-- membership facts the termination measure of the DFS loop needs
theorem pv_depsGet_subset (deps : List (String × List String)) (node : String) :
    ∀ x ∈ pvDepsGet deps node, x ∈ deps.flatMap Prod.snd := by
  intro x hx
  unfold pvDepsGet at hx
  rw [PySem.Dict.getD_eq_get?_getD] at hx
  cases h : (PySem.Dict.mk deps).get? node with
  | none => rw [h] at hx; simp at hx
  | some ds =>
    rw [h] at hx
    have hm := PySem.Dict.mem_items_of_get?_eq_some _ h
    exact List.mem_flatMap.mpr ⟨(node, ds), hm, hx⟩

theorem pv_mem_pushFold (V : PySem.Set String) (l : List String) :
    ∀ (st : List String) (x : String),
      x ∈ l.foldl (fun st d => if PySem.Set.contains V d then st else d :: st) st ↔
        x ∈ st ∨ (x ∈ l ∧ PySem.Set.contains V x = false) := by
  induction l with
  | nil => intro st x; simp
  | cons d l ih =>
    intro st x
    by_cases hc : PySem.Set.contains V d
    · simp only [List.foldl_cons, if_pos hc, ih]
      constructor
      · rintro (h | ⟨h1, h2⟩)
        · exact Or.inl h
        · exact Or.inr ⟨List.mem_cons_of_mem _ h1, h2⟩
      · rintro (h | ⟨h1, h2⟩)
        · exact Or.inl h
        · rcases List.mem_cons.mp h1 with rfl | h1
          · rw [hc] at h2; exact absurd h2 (by simp)
          · exact Or.inr ⟨h1, h2⟩
    · simp only [List.foldl_cons, if_neg hc, ih]
      constructor
      · rintro (h | ⟨h1, h2⟩)
        · rcases List.mem_cons.mp h with rfl | h
          · exact Or.inr ⟨List.mem_cons_self, by simpa using hc⟩
          · exact Or.inl h
        · exact Or.inr ⟨List.mem_cons_of_mem _ h1, h2⟩
      · rintro (h | ⟨h1, h2⟩)
        · exact Or.inl (List.mem_cons_of_mem _ h)
        · rcases List.mem_cons.mp h1 with rfl | h1
          · exact Or.inl List.mem_cons_self
          · exact Or.inr ⟨h1, h2⟩

theorem pv_not_mem_of_contains_false {V : PySem.Set String} {x : String}
    (h : PySem.Set.contains V x = false) : x ∉ V := by
  intro hm
  rw [(PySem.Set.contains_iff V x).mpr hm] at h
  simp at h

theorem pv_filterlen_add_lt (univ : List String) (V : PySem.Set String) (node : String)
    (hu : node ∈ univ) (hv : PySem.Set.contains V node = false) :
    (univ.filter (fun x => !(PySem.Set.contains (PySem.Set.add V node) x))).length
      < (univ.filter (fun x => !(PySem.Set.contains V x))).length := by
  have himp : ∀ a : String, (!(PySem.Set.contains (PySem.Set.add V node) a)) = true →
      (!(PySem.Set.contains V a)) = true := by
    intro a ha
    simp only [Bool.not_eq_true'] at ha ⊢
    rw [← Bool.not_eq_true] at ha ⊢
    intro hmem
    exact ha (by
      rw [PySem.Set.contains_iff] at hmem ⊢
      exact (PySem.Set.mem_add _ _ _).mpr (Or.inl hmem))
  have hsub := List.monotone_filter_right univ himp
  refine Nat.lt_of_le_of_ne hsub.length_le ?_
  intro heq
  have hEq := hsub.eq_of_length heq
  have hnode : node ∈ univ.filter (fun x => !(PySem.Set.contains V x)) :=
    List.mem_filter.mpr ⟨hu, by simpa using pv_not_mem_of_contains_false hv⟩
  rw [← hEq] at hnode
  have h2 := (List.mem_filter.mp hnode).2
  simp only [Bool.not_eq_true'] at h2
  rw [← Bool.not_eq_true] at h2
  exact h2 (by
    rw [PySem.Set.contains_iff]
    exact (PySem.Set.mem_add _ _ _).mpr (Or.inr rfl))

-- the `while stack:` loop of A, per start node (early exit on a frame node);
-- `univ`, `hU`, `hS` are only the termination apparatus.
def pvLoopA (deps : List (String × List String)) (frame_ids : List String)
    (univ : List String) (hU : ∀ x ∈ deps.flatMap Prod.snd, x ∈ univ) :
    (stack : List String) → (visited : PySem.Set String) →
    (hS : ∀ x ∈ stack, x ∈ univ) → Bool
  | [], _, _ => false
  | node :: rest, visited, hS =>
    if PySem.Set.contains visited node then
      pvLoopA deps frame_ids univ hU rest visited
        (fun x hx => hS x (List.mem_cons_of_mem _ hx))
    else
      if node ∈ frame_ids then true
      else
        pvLoopA deps frame_ids univ hU
          ((pvDepsGet deps node).foldl
            (fun st d => if PySem.Set.contains (PySem.Set.add visited node) d then st else d :: st)
            rest)
          (PySem.Set.add visited node)
          (fun x hx => by
            rcases (pv_mem_pushFold _ _ _ _).mp hx with h | ⟨h, _⟩
            · exact hS x (List.mem_cons_of_mem _ h)
            · exact hU x (pv_depsGet_subset deps node x h))
  termination_by stack visited _ =>
    ((univ.filter (fun x => !(PySem.Set.contains visited x))).length, stack.length)
  decreasing_by
  · exact Prod.Lex.right _ (Nat.lt_succ_self _)
  · exact Prod.Lex.left _ _ (pv_filterlen_add_lt univ visited node (hS node List.mem_cons_self) (by simpa using ‹¬ PySem.Set.contains visited node = true›))

def pvFindA (deps : List (String × List String)) (frame_ids : List String) (start : String) : Bool :=
  pvLoopA deps frame_ids (start :: deps.flatMap Prod.snd)
    (fun x hx => List.mem_cons_of_mem _ hx)
    [start] PySem.Set.empty
    (fun x hx => by simp at hx; simp [hx])

def find_objects_reaching_frames_py (deps : List (String × List String)) (object_ids : List String) (frame_ids : List String) : List String :=
  object_ids.foldl
    (fun reachable start =>
      if pvFindA deps frame_ids start then PySem.Set.add reachable start else reachable)
    PySem.Set.empty

-- ===== PORT B =====
-- rev.setdefault(key, []).append(src) over the edge list
def pvRev (deps : List (String × List String)) : PySem.Dict String (List String) :=
  (deps.flatMap (fun q => q.2.map (fun d => (d, q.1)))).foldl
    (fun r e => r.modify e.1 [] (fun l => l ++ [e.2])) PySem.Dict.empty

-- body of the inner `for p in rev.get(node, ()):` loop
def pvStepB (rs : PySem.Set String × List String) (p : String) : PySem.Set String × List String :=
  if PySem.Set.contains rs.1 p then rs else (PySem.Set.add rs.1 p, p :: rs.2)

theorem pv_revGet_subset (rev : PySem.Dict String (List String)) (node : String) :
    ∀ x ∈ rev.getD node [], x ∈ rev.values.flatten := by
  intro x hx
  rw [PySem.Dict.getD_eq_get?_getD] at hx
  cases h : rev.get? node with
  | none => rw [h] at hx; simp at hx
  | some ds =>
    rw [h] at hx
    have hm := PySem.Dict.mem_items_of_get?_eq_some _ h
    have hv : ds ∈ rev.values := by
      simp only [PySem.Dict.values]
      exact List.mem_map.mpr ⟨(node, ds), hm, rfl⟩
    exact List.mem_flatten.mpr ⟨ds, hv, hx⟩

theorem pv_filterlen_add_le (univ : List String) (V : PySem.Set String) (n : String) :
    (univ.filter (fun x => !(PySem.Set.contains (PySem.Set.add V n) x))).length
      ≤ (univ.filter (fun x => !(PySem.Set.contains V x))).length := by
  refine (List.monotone_filter_right univ ?_).length_le
  intro a ha
  simp only [Bool.not_eq_true'] at ha ⊢
  rw [← Bool.not_eq_true] at ha ⊢
  intro hmem
  exact ha (by
    rw [PySem.Set.contains_iff] at hmem ⊢
    exact (PySem.Set.mem_add _ _ _).mpr (Or.inl hmem))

Task instructions → Reproduce the listing above word for word.

Problem solution →
-- membership facts the termination measure of the DFS loop needs
theorem pv_depsGet_subset (deps : List (String × List String)) (node : String) :
    ∀ x ∈ pvDepsGet deps node, x ∈ deps.flatMap Prod.snd := by
  intro x hx
  unfold pvDepsGet at hx
  rw [PySem.Dict.getD_eq_get?_getD] at hx
  cases h : (PySem.Dict.mk deps).get? node with
  | none => rw [h] at hx; simp at hx
  | some ds =>
    rw [h] at hx
    have hm := PySem.Dict.mem_items_of_get?_eq_some _ h
    exact List.mem_flatMap.mpr ⟨(node, ds), hm, hx⟩

theorem pv_mem_pushFold (V : PySem.Set String) (l : List String) :
    ∀ (st : List String) (x : String),
      x ∈ l.foldl (fun st d => if PySem.Set.contains V d then st else d :: st) st ↔
        x ∈ st ∨ (x ∈ l ∧ PySem.Set.contains V x = false) := by
  induction l with
  | nil => intro st x; simp
  | cons d l ih =>
    intro st x
    by_cases hc : PySem.Set.contains V d
    · simp only [List.foldl_cons, if_pos hc, ih]
      constructor
      · rintro (h | ⟨h1, h2⟩)
        · exact Or.inl h
        · exact Or.inr ⟨List.mem_cons_of_mem _ h1, h2⟩
      · rintro (h | ⟨h1, h2⟩)
        · exact Or.inl h
        · rcases List.mem_cons.mp h1 with rfl | h1
          · rw [hc] at h2; exact absurd h2 (by simp)
          · exact Or.inr ⟨h1, h2⟩
    · simp only [List.foldl_cons, if_neg hc, ih]
      constructor
      · rintro (h | ⟨h1, h2⟩)
        · rcases List.mem_cons.mp h with rfl | h
          · exact Or.inr ⟨List.mem_cons_self, by simpa using hc⟩
          · exact Or.inl h
        · exact Or.inr ⟨List.mem_cons_of_mem _ h1, h2⟩
      · rintro (h | ⟨h1, h2⟩)
        · exact Or.inl (List.mem_cons_of_mem _ h)
        · rcases List.mem_cons.mp h1 with rfl | h1
          · exact Or.inl List.mem_cons_self
          · exact Or.inr ⟨h1, h2⟩

theorem pv_not_mem_of_contains_false {V : PySem.Set String} {x : String}
    (h : PySem.Set.contains V x = false) : x ∉ V := by
  intro hm
  rw [(PySem.Set.contains_iff V x).mpr hm] at h
  simp at h

theorem pv_filterlen_add_lt (univ : List String) (V : PySem.Set String) (node : String)
    (hu : node ∈ univ) (hv : PySem.Set.contains V node = false) :
    (univ.filter (fun x => !(PySem.Set.contains (PySem.Set.add V node) x))).length
      < (univ.filter (fun x => !(PySem.Set.contains V x))).length := by
  have himp : ∀ a : String, (!(PySem.Set.contains (PySem.Set.add V node) a)) = true →
      (!(PySem.Set.contains V a)) = true := by
    intro a ha
    simp only [Bool.not_eq_true'] at ha ⊢
    rw [← Bool.not_eq_true] at ha ⊢
    intro hmem
    exact ha (by
      rw [PySem.Set.contains_iff] at hmem ⊢
      exact (PySem.Set.mem_add _ _ _).mpr (Or.inl hmem))
  have hsub := List.monotone_filter_right univ himp
  refine Nat.lt_of_le_of_ne hsub.length_le ?_
  intro heq
  have hEq := hsub.eq_of_length heq
  have hnode : node ∈ univ.filter (fun x => !(PySem.Set.contains V x)) :=
    List.mem_filter.mpr ⟨hu, by simpa using pv_not_mem_of_contains_false hv⟩
  rw [← hEq] at hnode
  have h2 := (List.mem_filter.mp hnode).2
  simp only [Bool.not_eq_true'] at h2
  rw [← Bool.not_eq_true] at h2
  exact h2 (by
    rw [PySem.Set.contains_iff]
    exact (PySem.Set.mem_add _ _ _).mpr (Or.inr rfl))

-- the `while stack:` loop of A, per start node (early exit on a frame node);
-- `univ`, `hU`, `hS` are only the termination apparatus.
def pvLoopA (deps : List (String × List String)) (frame_ids : List String)
    (univ : List String) (hU : ∀ x ∈ deps.flatMap Prod.snd, x ∈ univ) :
    (stack : List String) → (visited : PySem.Set String) →
    (hS : ∀ x ∈ stack, x ∈ univ) → Bool
  | [], _, _ => false
  | node :: rest, visited, hS =>
    if PySem.Set.contains visited node then
      pvLoopA deps frame_ids univ hU rest visited
        (fun x hx => hS x (List.mem_cons_of_mem _ hx))
    else
      if node ∈ frame_ids then true
      else
        pvLoopA deps frame_ids univ hU
          ((pvDepsGet deps node).foldl
            (fun st d => if PySem.Set.contains (PySem.Set.add visited node) d then st else d :: st)
            rest)
          (PySem.Set.add visited node)
          (fun x hx => by
            rcases (pv_mem_pushFold _ _ _ _).mp hx with h | ⟨h, _⟩
            · exact hS x (List.mem_cons_of_mem _ h)
            · exact hU x (pv_depsGet_subset deps node x h))
  termination_by stack visited _ =>
    ((univ.filter (fun x => !(PySem.Set.contains visited x))).length, stack.length)
  decreasing_by
  · exact Prod.Lex.right _ (Nat.lt_succ_self _)
  · exact Prod.Lex.left _ _ (pv_filterlen_add_lt univ visited node (hS node List.mem_cons_self) (by simpa using ‹¬ PySem.Set.contains visited node = true›))

def pvFindA (deps : List (String × List String)) (frame_ids : List String) (start : String) : Bool :=
  pvLoopA deps frame_ids (start :: deps.flatMap Prod.snd)
    (fun x hx => List.mem_cons_of_mem _ hx)
    [start] PySem.Set.empty
    (fun x hx => by simp at hx; simp [hx])

def find_objects_reaching_frames_py (deps : List (String × List String)) (object_ids : List String) (frame_ids : List String) : List String :=
  object_ids.foldl
    (fun reachable start =>
      if pvFindA deps frame_ids start then PySem.Set.add reachable start else reachable)
    PySem.Set.empty

-- ===== PORT B =====
-- rev.setdefault(key, []).append(src) over the edge list
def pvRev (deps : List (String × List String)) : PySem.Dict String (List String) :=
  (deps.flatMap (fun q => q.2.map (fun d => (d, q.1)))).foldl
    (fun r e => r.modify e.1 [] (fun l => l ++ [e.2])) PySem.Dict.empty

-- body of the inner `for p in rev.get(node, ()):` loop
def pvStepB (rs : PySem.Set String × List String) (p : String) : PySem.Set String × List String :=
  if PySem.Set.contains rs.1 p then rs else (PySem.Set.add rs.1 p, p :: rs.2)

theorem pv_revGet_subset (rev : PySem.Dict String (List String)) (node : String) :
    ∀ x ∈ rev.getD node [], x ∈ rev.values.flatten := by
  intro x hx
  rw [PySem.Dict.getD_eq_get?_getD] at hx
  cases h : rev.get? node with
  | none => rw [h] at hx; simp at hx
  | some ds =>
    rw [h] at hx
    have hm := PySem.Dict.mem_items_of_get?_eq_some _ h
    have hv : ds ∈ rev.values := by
      simp only [PySem.Dict.values]
      exact List.mem_map.mpr ⟨(node, ds), hm, rfl⟩
    exact List.mem_flatten.mpr ⟨ds, hv, hx⟩

theorem pv_filterlen_add_le (univ : List String) (V : PySem.Set String) (n : String) :
    (univ.filter (fun x => !(PySem.Set.contains (PySem.Set.add V n) x))).length
      ≤ (univ.filter (fun x => !(PySem.Set.contains V x))).length := by
  refine (List.monotone_filter_right univ ?_).length_le
  intro a ha
  simp only [Bool.not_eq_true'] at ha ⊢
  rw [← Bool.not_eq_true] at ha ⊢
  intro hmem
  exact ha (by
    rw [PySem.Set.contains_iff] at hmem ⊢
    exact (PySem.Set.mem_add _ _ _).mpr (Or.inl hmem))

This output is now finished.